Work item ▸ Keeping every word the same, return the listing from its first line until the line holding "[a, b] with" has been returned as well.

Records to use ▸
==*==

-- pv_equiv track=rewrite | github.com/Commencethescourge/erdos-straus-solver | cloud_coordinator.py | split_ranges
-- ===== SOURCE A (Python) =====
-- import math
--
-- def generate_hard_residues(start, end):
--     """Generate n values where n mod 24 in {1, 17}."""
--     return [n for n in range(start, end + 1) if n % 24 in (1, 17)]
--
-- def split_ranges(start, end, num_chunks):
--     """Split a range into num_chunks roughly equal sub-ranges."""
--     total = end - start + 1
--     chunk_size = math.ceil(total / num_chunks)
--     ranges = []
--     for i in range(num_chunks):
--         c_start = start + i * chunk_size
--         c_end = min(start + (i + 1) * chunk_size - 1, end)
--         if c_start <= end:
--             targets = len(generate_hard_residues(c_start, c_end))
--             ranges.append((c_start, c_end, targets))
--     return ranges
-- ===== SOURCE B (Python) =====
-- def _count_res(a, b, r):
--     """Closed-form count of n in [a, b] with n % 24 == r (0 <= r < 24)."""
--     return (b - r) // 24 - (a - 1 - r) // 24
--
-- def split_ranges(start, end, num_chunks):
--     """Split a range into num_chunks roughly equal sub-ranges."""
--     if num_chunks < 0 or end < start:
--         return []
--     step = (end - start) // num_chunks + 1
--     return [
--         (s, min(s + step - 1, end),
--          _count_res(s, min(s + step - 1, end), 1) + _count_res(s, min(s + step - 1, end), 17))
--         for s in range(start, end + 1, step)
--     ]
-- ===== Notes on version B (the rewrite author's own statement) =====
-- stated objective: alternative
-- what changed: A runs an index loop over range(num_chunks) with a guard and scans every integer of each chunk to count residues 1,17 mod 24; B enumerates the emitted chunk starts directly as range(start, end+1, step) (no index loop, no guard) and counts each chunk's residues in closed form with floor divisions, removing the per-integer scan.
import Mathlib
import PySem

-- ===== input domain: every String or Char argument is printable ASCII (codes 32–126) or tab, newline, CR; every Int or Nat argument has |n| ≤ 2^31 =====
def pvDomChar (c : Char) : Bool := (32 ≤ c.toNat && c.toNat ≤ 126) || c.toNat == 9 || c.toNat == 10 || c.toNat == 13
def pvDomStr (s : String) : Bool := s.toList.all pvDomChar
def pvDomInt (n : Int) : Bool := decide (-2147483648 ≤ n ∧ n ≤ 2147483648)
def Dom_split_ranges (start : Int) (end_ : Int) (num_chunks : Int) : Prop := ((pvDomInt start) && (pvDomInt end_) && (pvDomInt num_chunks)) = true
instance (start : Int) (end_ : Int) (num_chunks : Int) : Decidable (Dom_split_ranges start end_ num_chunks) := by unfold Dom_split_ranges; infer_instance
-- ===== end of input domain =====

-- B replaces A's guarded index loop (which scans every integer of each chunk to count the
-- residues 1 and 17 mod 24) by a direct enumeration of the chunk starts as
-- range(start, end+1, step) with a closed-form floor-division count per chunk.

-- ===== PORT A =====
def generate_hard_residues (start : Int) (end_ : Int) : List Int :=
  (PySem.List.pyRange start (end_ + 1) 1).filter
    (fun n => PySem.Int.mod n 24 == 1 || PySem.Int.mod n 24 == 17)

-- math.ceil(total / num_chunks): on Dom (|total| ≤ 2^32+1) the float division never rounds
-- across an integer, so it is exactly the integer ceiling, ported as -((-total) // num_chunks).
def split_ranges (start : Int) (end_ : Int) (num_chunks : Int) : List (Int × Int × Int) :=
  let total := end_ - start + 1
  let chunk_size := -(PySem.Int.floordiv (-total) num_chunks)
  (PySem.List.pyRange 0 num_chunks 1).foldl (fun ranges i =>
    let c_start := start + i * chunk_size
    let c_end := min (start + (i + 1) * chunk_size - 1) end_
    if c_start ≤ end_ then
      ranges ++ [(c_start, c_end, ((generate_hard_residues c_start c_end).length : Int))]
    else ranges) []

-- ===== PORT B =====
def countRes (a : Int) (b : Int) (r : Int) : Int :=
  PySem.Int.floordiv (b - r) 24 - PySem.Int.floordiv (a - 1 - r) 24

def split_ranges_alt (start : Int) (end_ : Int) (num_chunks : Int) : List (Int × Int × Int) :=
  if num_chunks < 0 ∨ end_ < start then []
  else
    let step := PySem.Int.floordiv (end_ - start) num_chunks + 1
    (PySem.List.pyRange start (end_ + 1) step).map (fun s =>
      let e := min (s + step - 1) end_
      (s, e, countRes s e 1 + countRes s e 17))

-- ===== PRECONDITION & SPEC =====
-- Pre_ excludes only num_chunks = 0, where Python A raises ZeroDivisionError.
def Pre_split_ranges (start : Int) (end_ : Int) (num_chunks : Int) : Prop := num_chunks ≠ 0
instance (start : Int) (end_ : Int) (num_chunks : Int) : Decidable (Pre_split_ranges start end_ num_chunks) := by unfold Pre_split_ranges; infer_instance
def pvWitness_split_ranges : Int × Int × Int := (1, 100, 4)
def Spec_split_ranges (start : Int) (end_ : Int) (num_chunks : Int) (out : List (Int × Int × Int)) : Prop := out = split_ranges_alt start end_ num_chunks
instance (start : Int) (end_ : Int) (num_chunks : Int) (out : List (Int × Int × Int)) : Decidable (Spec_split_ranges start end_ num_chunks out) := by unfold Spec_split_ranges; infer_instance

-- ===== CLAIM (what is proved, stated in full; the proofs are below) =====
def Claim_equal_split_ranges : Prop := ∀ (start : Int) (end_ : Int) (num_chunks : Int), Dom_split_ranges start end_ num_chunks → Pre_split_ranges start end_ num_chunks → Spec_split_ranges start end_ num_chunks (split_ranges start end_ num_chunks)

-- ===== LEMMAS AND PROOFS =====

-- one-step difference of the closed-form count is the residue indicator
lemma count_step (a b : Int) :
    (countRes a b 1 + countRes a b 17) - (countRes (a + 1) b 1 + countRes (a + 1) b 17)
      = if (PySem.Int.mod a 24 == 1 || PySem.Int.mod a 24 == 17) then (1 : Int) else 0 := by
  simp only [countRes, PySem.Int.floordiv_eq_ediv_of_pos (show (0:Int) < 24 by norm_num),
    PySem.Int.mod_eq_emod_of_pos (show (0:Int) < 24 by norm_num), Bool.or_eq_true, beq_iff_eq]
  split_ifs with h <;> omega

lemma count_closed : ∀ (n : Nat) (a b : Int), (b + 1 - a).toNat = n → a ≤ b + 1 →
    (((PySem.List.pyRange a (b + 1) 1).filter
        (fun m => PySem.Int.mod m 24 == 1 || PySem.Int.mod m 24 == 17)).length : Int)
      = countRes a b 1 + countRes a b 17 := by
  intro n
  induction n with
  | zero =>
    intro a b h0 hle
    have hab : a = b + 1 := by omega
    subst hab
    rw [PySem.List.pyRange_one_eq_nil (le_refl _)]
    simp [countRes]
  | succ n ih =>
    intro a b h0 hle
    have hlt : a < b + 1 := by omega
    rw [PySem.List.pyRange_one_cons hlt, List.filter_cons]
    have hrec := ih (a + 1) b (by omega) (by omega)
    have hstep := count_step a b
    by_cases hp : (PySem.Int.mod a 24 == 1 || PySem.Int.mod a 24 == 17) = true
    · rw [hp] at hstep
      simp only [if_true] at hstep
      simp only [hp, if_true, List.length_cons]
      push_cast
      omega
    · rw [Bool.not_eq_true] at hp
      rw [hp] at hstep
      simp only [Bool.false_eq_true, if_false] at hstep
      simp only [hp, Bool.false_eq_true, if_false]
      omega

lemma targets_eq (a b : Int) (h : a ≤ b + 1) :
    ((generate_hard_residues a b).length : Int) = countRes a b 1 + countRes a b 17 :=
  count_closed (b + 1 - a).toNat a b rfl h

-- A's guarded foldl as filter-then-map
lemma A_filter (s e n : Int) :
    split_ranges s e n =
      ((PySem.List.pyRange 0 n 1).filter
          (fun i => decide (s + i * (-(PySem.Int.floordiv (-(e - s + 1)) n)) ≤ e))).map
        (fun i => (s + i * (-(PySem.Int.floordiv (-(e - s + 1)) n)),
          min (s + (i + 1) * (-(PySem.Int.floordiv (-(e - s + 1)) n)) - 1) e,
          ((generate_hard_residues (s + i * (-(PySem.Int.floordiv (-(e - s + 1)) n)))
            (min (s + (i + 1) * (-(PySem.Int.floordiv (-(e - s + 1)) n)) - 1) e)).length : Int))) := by
  have h := PySem.List.foldl_append_if
    (fun i => decide (s + i * (-(PySem.Int.floordiv (-(e - s + 1)) n)) ≤ e))
    (fun i => (s + i * (-(PySem.Int.floordiv (-(e - s + 1)) n)),
      min (s + (i + 1) * (-(PySem.Int.floordiv (-(e - s + 1)) n)) - 1) e,
      ((generate_hard_residues (s + i * (-(PySem.Int.floordiv (-(e - s + 1)) n)))
        (min (s + (i + 1) * (-(PySem.Int.floordiv (-(e - s + 1)) n)) - 1) e)).length : Int)))
    (PySem.List.pyRange 0 n 1) []
  simp only [decide_eq_true_eq, List.nil_append] at h
  exact h

-- ===== VERDICT (by name: the statement is the Claim_ definition above) =====
theorem split_ranges_spec : Claim_equal_split_ranges := by
  intro s e n _ hn
  unfold Spec_split_ranges
  rw [A_filter s e n]
  rcases lt_trichotomy n 0 with hneg | h0 | hpos
  · rw [PySem.List.pyRange_one_eq_nil (show n ≤ 0 by omega)]
    simp [split_ranges_alt, hneg]
  · exact absurd h0 hn
  · set c := -(PySem.Int.floordiv (-(e - s + 1)) n) with hcdef
    have hchar : (c - 1) * n < e - s + 1 ∧ e - s + 1 ≤ c * n :=
      (PySem.Int.neg_floordiv_neg_eq_iff_of_pos hpos).mp hcdef.symm
    by_cases hse : e < s
    · have hfil : (PySem.List.pyRange 0 n 1).filter (fun i => decide (s + i * c ≤ e)) = [] := by
        rw [List.filter_eq_nil_iff]
        intro i hi
        rw [PySem.List.mem_pyRange_one] at hi
        simp only [decide_eq_true_eq, not_le]
        have hc0 : c ≤ 0 := by
          by_contra hcp
          push_neg at hcp
          have h1 : 0 ≤ (c - 1) * n := mul_nonneg (by omega) (by omega)
          linarith [hchar.1]
        have h1 : (n - 1) * c ≤ i * c := mul_le_mul_of_nonpos_right (by omega) hc0
        have h2 : c * n = n * c := mul_comm c n
        have h3 : (n - 1) * c = n * c - c := by ring
        linarith [hchar.2]
      rw [hfil]
      simp [split_ranges_alt, hse]
    · push_neg at hse
      have hc1 : 1 ≤ c := by
        by_contra hcl
        push_neg at hcl
        have h1 : c * n ≤ 0 * n := mul_le_mul_of_nonneg_right (by omega) (by omega)
        have h2 : (0 : Int) * n = 0 := zero_mul n
        linarith [hchar.2]
      have hstep : PySem.Int.floordiv (e - s) n + 1 = c := by
        rw [hcdef]
        symm
        rw [PySem.Int.neg_floordiv_neg_eq_iff_of_pos hpos,
          PySem.Int.floordiv_eq_ediv_of_pos hpos]
        have hdm := Int.ediv_add_emod (e - s) n
        have hr0 := Int.emod_nonneg (e - s) (show n ≠ 0 by omega)
        have hrlt := Int.emod_lt_of_pos (e - s) hpos
        constructor
        · have hx : (PySem.Int.floordiv (e - s) n + 1 - 1) * n = n * ((e - s) / n) := by
            rw [PySem.Int.floordiv_eq_ediv_of_pos hpos]; ring
          linarith [hx]
        · have hx : (PySem.Int.floordiv (e - s) n + 1) * n = n * ((e - s) / n) + n := by
            rw [PySem.Int.floordiv_eq_ediv_of_pos hpos]; ring
          linarith [hx]
      set Kz := (e - s + 1 + c - 1) / c with hKz
      have hdm2 := Int.ediv_add_emod (e - s + 1 + c - 1) c
      rw [← hKz] at hdm2
      have hr20 := Int.emod_nonneg (e - s + 1 + c - 1) (show c ≠ 0 by omega)
      have hr2lt := Int.emod_lt_of_pos (e - s + 1 + c - 1) (show 0 < c by omega)
      have hKnn : 0 ≤ Kz := Int.ediv_nonneg (by omega) (by omega)
      have hKle : Kz ≤ n := by
        by_contra h
        push_neg at h
        have h1 : c * (n + 1) ≤ c * Kz := by
          apply mul_le_mul_of_nonneg_left (by omega) (by omega)
        have h2 : c * (n + 1) = c * n + c := by ring
        linarith [hchar.2]
      have hguard : ∀ k : Int, 0 ≤ k → ((s + k * c ≤ e) ↔ k < Kz) := by
        intro k hk0
        constructor
        · intro hk
          by_contra hK
          push_neg at hK
          have h1 : c * Kz ≤ c * k := mul_le_mul_of_nonneg_left hK (by omega)
          have h2 : k * c = c * k := mul_comm k c
          linarith
        · intro hk
          have h1 : c * k ≤ c * (Kz - 1) := mul_le_mul_of_nonneg_left (by omega) (by omega)
          have h2 : c * (Kz - 1) = c * Kz - c := by ring
          have h3 : k * c = c * k := mul_comm k c
          linarith
      rw [PySem.List.pyRange_one 0 n, List.filter_map]
      unfold split_ranges_alt
      simp only [if_neg (show ¬(n < 0 ∨ e < s) by omega)]
      rw [hstep, PySem.List.pyRange_of_pos s (e + 1) (show 0 < c by omega),
        if_pos (show s < e + 1 by omega),
        show e + 1 - s + c - 1 = e - s + 1 + c - 1 by ring, ← hKz]
      have hrange : (n - 0).toNat = Kz.toNat + ((n - 0).toNat - Kz.toNat) := by omega
      rw [hrange, List.range_add, List.filter_append]
      have hfil1 : List.filter ((fun i => decide (s + i * c ≤ e)) ∘ fun k => (0 : Int) + ↑k)
          (List.range Kz.toNat) = List.range Kz.toNat := by
        rw [List.filter_eq_self]
        intro k hk
        rw [List.mem_range] at hk
        simp only [Function.comp_apply, decide_eq_true_eq, zero_add]
        exact (hguard k (by positivity)).mpr (by omega)
      have hfil2 : List.filter ((fun i => decide (s + i * c ≤ e)) ∘ fun k : Nat => (0 : Int) + (k : Int))
          (List.map (fun x : Nat => Kz.toNat + x) (List.range ((n - 0).toNat - Kz.toNat))) = [] := by
        rw [List.filter_eq_nil_iff]
        intro a ha
        rw [List.mem_map] at ha
        obtain ⟨x, _, rfl⟩ := ha
        simp only [Function.comp_apply, decide_eq_true_eq, zero_add]
        intro hle
        push_cast at hle
        have := (hguard ((Kz.toNat : Int) + (x : Int)) (by positivity)).mp hle
        omega
      rw [hfil1, hfil2, List.append_nil, List.map_map, List.map_map]
      apply List.map_congr_left
      intro k hk
      rw [List.mem_range] at hk
      have hkz : ((k : Int)) < Kz := by omega
      have hg : s + (k : Int) * c ≤ e := (hguard k (by positivity)).mpr hkz
      simp only [Function.comp_apply]
      have e1 : s + ((0 : Int) + (k : Int)) * c = s + c * k := by ring
      have e2 : s + (((0 : Int) + (k : Int)) + 1) * c - 1 = s + c * k + c - 1 := by ring
      rw [e1, e2]
      have hmin : s + c * k ≤ min (s + c * k + c - 1) e + 1 := by
        have h1 : s + c * k ≤ e := by linarith [mul_comm (k : Int) c]
        omega
      rw [targets_eq _ _ hmin]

==*==

Answer space ▸
-- pv_equiv track=rewrite | github.com/Commencethescourge/erdos-straus-solver | cloud_coordinator.py | split_ranges
-- ===== SOURCE A (Python) =====
-- import math
--
-- def generate_hard_residues(start, end):
--     """Generate n values where n mod 24 in {1, 17}."""
--     return [n for n in range(start, end + 1) if n % 24 in (1, 17)]
--
-- def split_ranges(start, end, num_chunks):
--     """Split a range into num_chunks roughly equal sub-ranges."""
--     total = end - start + 1
--     chunk_size = math.ceil(total / num_chunks)
--     ranges = []
--     for i in range(num_chunks):
--         c_start = start + i * chunk_size
--         c_end = min(start + (i + 1) * chunk_size - 1, end)
--         if c_start <= end:
--             targets = len(generate_hard_residues(c_start, c_end))
--             ranges.append((c_start, c_end, targets))
--     return ranges
-- ===== SOURCE B (Python) =====
-- def _count_res(a, b, r):
--     """Closed-form count of n in [a, b] with n % 24 == r (0 <= r < 24)."""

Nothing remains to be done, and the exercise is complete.